München - Gentrifizierung gegen Denkmalschutz: Das Thema bewegt die Stadt. Auch hier, an Münchens neuer Kreativmeile, dem „Halt 58“ am Platz der ehemaligen Bushaltestelle am Kolumbusplatz in Untergiesing, die Anfang Juli eröffnet wurde. Der Street-Art-Künstler Heiko Krause hat hier das Thema der „Immobilienhaie“ aufgegriffen. Sein Graffito auf einem der Brückenpfeiler stilisiert das Uhrmacherhäusl in Obergiesing und den Bagger, der es in Minuten in Schutt und Asche legte.

Ein Foto von kurz nach dem illegalen Abriss.

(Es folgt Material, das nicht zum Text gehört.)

-- pv_equiv track=rewrite | github.com/themusharraf/aioBotTemplate | handlers/users/scarper.py | detect_alphabet
-- ===== SOURCE A (Python) =====
-- def detect_alphabet(text):
--     latin_alphabet = set("qertyuiopasdfghjklzxcvbnmo'g'chsho‘g‘")
--     cyrillic_alphabet = set("қертюиопасдфгҳжклзcвбнмўғчшнг")
--
--     text_lower = text.lower()
--
--     contains_latin = any(char in latin_alphabet for char in text_lower)
--     contains_cyrillic = any(char in cyrillic_alphabet for char in text_lower)
--
--     if contains_latin and contains_cyrillic:
--         return "Lotin va Krill"
--     elif contains_latin:
--         return "Lotin"
--     elif contains_cyrillic:
--         return "Krill"
--     else:
--         return "Mix"
-- ===== SOURCE B (Python) =====
-- def detect_alphabet(text):
--     latin_alphabet = "qertyuiopasdfghjklzxcvbnmo'g'chsho‘g‘"
--     cyrillic_alphabet = "қертюиопасдфгҳжклзcвбнмўғчшнг"
--
--     state = 0
--     for ch in text.lower():
--         if ch in latin_alphabet:
--             state |= 1
--         if ch in cyrillic_alphabet:
--             state |= 2
--         if state == 3:
--             break
--     return ("Mix", "Lotin", "Krill", "Lotin va Krill")[state]
-- ===== Notes on version B (the rewrite author's own statement) =====
-- stated objective: alternative
-- what changed: B replaces A's two staged any() scans and the if/elif chain with a single fused pass over the lowered text that accumulates a 2-bit state mask (1=latin seen, 2=cyrillic seen), breaks early once both are seen, and returns the answer by indexing a 4-entry result table with the mask.
import Mathlib
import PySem

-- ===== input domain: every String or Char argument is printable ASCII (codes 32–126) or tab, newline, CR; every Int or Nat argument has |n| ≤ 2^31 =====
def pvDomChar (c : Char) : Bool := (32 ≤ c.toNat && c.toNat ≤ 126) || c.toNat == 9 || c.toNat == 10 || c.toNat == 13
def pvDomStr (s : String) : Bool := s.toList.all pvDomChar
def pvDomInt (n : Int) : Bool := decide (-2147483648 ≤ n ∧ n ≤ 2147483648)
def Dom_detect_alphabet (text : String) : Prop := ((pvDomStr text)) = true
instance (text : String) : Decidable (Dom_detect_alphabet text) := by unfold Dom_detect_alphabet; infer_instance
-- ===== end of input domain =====

-- B replaces A's two staged any() scans and if/elif chain with one fused pass keeping a 2-bit
-- state mask with early exit, then a table lookup by the mask (alternative decomposition, same cost).


-- ===== PORT A =====
def detect_alphabet (text : String) : String :=
  let latin_alphabet : PySem.Set Char := PySem.Set.ofList "qertyuiopasdfghjklzxcvbnmo'g'chsho‘g‘".toList
  let cyrillic_alphabet : PySem.Set Char := PySem.Set.ofList "қертюиопасдфгҳжклзcвбнмўғчшнг".toList
  let text_lower := (PySem.Str.lower text).toList
  let contains_latin := text_lower.any (fun c => PySem.Set.contains latin_alphabet c)
  let contains_cyrillic := text_lower.any (fun c => PySem.Set.contains cyrillic_alphabet c)
  if contains_latin && contains_cyrillic then "Lotin va Krill"
  else if contains_latin then "Lotin"
  else if contains_cyrillic then "Krill"
  else "Mix"

-- ===== PORT B =====
-- 'ch in s' on a 1-char ch and an alphabet string is char membership: List.contains on toList is exact here.
def detect_alphabet_loop (latin cyr : List Char) : List Char → Nat → Nat
  | [], state => state
  | ch :: rest, state =>
    let state := if latin.contains ch then state ||| 1 else state
    let state := if cyr.contains ch then state ||| 2 else state
    if state == 3 then state else detect_alphabet_loop latin cyr rest state

def detect_alphabet_alt (text : String) : String :=
  let latin_alphabet := "qertyuiopasdfghjklzxcvbnmo'g'chsho‘g‘".toList
  let cyrillic_alphabet := "қертюиопасдфгҳжклзcвбнмўғчшнг".toList
  let state := detect_alphabet_loop latin_alphabet cyrillic_alphabet (PySem.Str.lower text).toList 0
  (["Mix", "Lotin", "Krill", "Lotin va Krill"]).getD state ""

-- ===== PRECONDITION & SPEC =====
def Spec_detect_alphabet (text : String) (out : String) : Prop := out = detect_alphabet_alt text
instance (text : String) (out : String) : Decidable (Spec_detect_alphabet text out) := by unfold Spec_detect_alphabet; infer_instance

-- ===== CLAIM =====
def Claim_equal_detect_alphabet : Prop := ∀ (text : String), Dom_detect_alphabet text → Spec_detect_alphabet text (detect_alphabet text)

-- ===== LEMMAS AND PROOFS =====

-- The fused early-exit loop computes exactly the OR of the start state with the two "any" bits.
set_option maxHeartbeats 1000000 in
set_option maxRecDepth 8000 in
theorem detect_alphabet_loop_eq (latin cyr : List Char) (tl : List Char) (st : Nat) (hst : st < 4) :
    detect_alphabet_loop latin cyr tl st =
      st ||| (if tl.any (fun c => latin.contains c) then 1 else 0)
         ||| (if tl.any (fun c => cyr.contains c) then 2 else 0) := by
  induction tl generalizing st with
  | nil => simp [detect_alphabet_loop]
  | cons ch rest ih =>
    rcases Bool.eq_false_or_eq_true (latin.contains ch) with ha | ha <;>
    rcases Bool.eq_false_or_eq_true (cyr.contains ch) with hb | hb <;>
    rcases Bool.eq_false_or_eq_true (rest.any (fun c => latin.contains c)) with hc | hc <;>
    rcases Bool.eq_false_or_eq_true (rest.any (fun c => cyr.contains c)) with hd | hd <;>
    simp only [detect_alphabet_loop, List.any_cons, ha, hb, hc, hd,
      Bool.true_or, Bool.false_or, if_true] <;>
    interval_cases st <;>
    simp_all [ih] <;> aesop

-- A's Set membership over the ofList alphabet is List.contains over the alphabet list.
theorem set_contains_eq_list_contains (l : List Char) (c : Char) :
    PySem.Set.contains (PySem.Set.ofList l) c = l.contains c := by
  rw [Bool.eq_iff_iff, List.contains_iff_mem]
  simp only [PySem.Set.contains, List.contains_iff_mem, PySem.Set.mem_ofList]

-- ===== VERDICT =====
theorem detect_alphabet_spec : Claim_equal_detect_alphabet := by
  intro text _
  unfold Spec_detect_alphabet detect_alphabet detect_alphabet_alt
  simp only [set_contains_eq_list_contains]
  rw [detect_alphabet_loop_eq _ _ _ 0 (by norm_num)]
  rcases Bool.eq_false_or_eq_true ((PySem.Str.lower text).toList.any
      (fun c => "qertyuiopasdfghjklzxcvbnmo'g'chsho‘g‘".toList.contains c)) with ha | ha <;>
  rcases Bool.eq_false_or_eq_true ((PySem.Str.lower text).toList.any
      (fun c => "қертюиопасдфгҳжклзcвбнмўғчшнг".toList.contains c)) with hb | hb <;>
  simp only [ha, hb] <;> rfl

Am 1. September jährt sich der illegale Abriss des Handwerkerhäusls an der Oberen Grasstraße 1 zum ersten Mal. Die Wunde in der denkmalgeschützten Feldmüller-Siedlung klafft weiter. Bisher wurde niemand für die Vernichtung des 170 Jahre alten Hauses zur Verantwortung gezogen.

Bußgeldverfahren läuft

Das Bußgeldverfahren bei der Staatsanwaltschaft München I läuft. Die Ermittlungen ziehen sich. Immer wieder hat die Behörde seit Anfang Juni auf Anfrage mitgeteilt, die Ermittlungen stünden kurz vor dem Abschluss. Ob der Abriss des Hauses eine Straftat darstellt? Noch nicht klar. Ob der Geschäftsführer des Bauunternehmens „CSH Baubetreuung GmbH“ und der Baggerfahrer, der in deren Auftrag arbeitete, wegen Sachbeschädigung zu belangen sind? Nicht geklärt.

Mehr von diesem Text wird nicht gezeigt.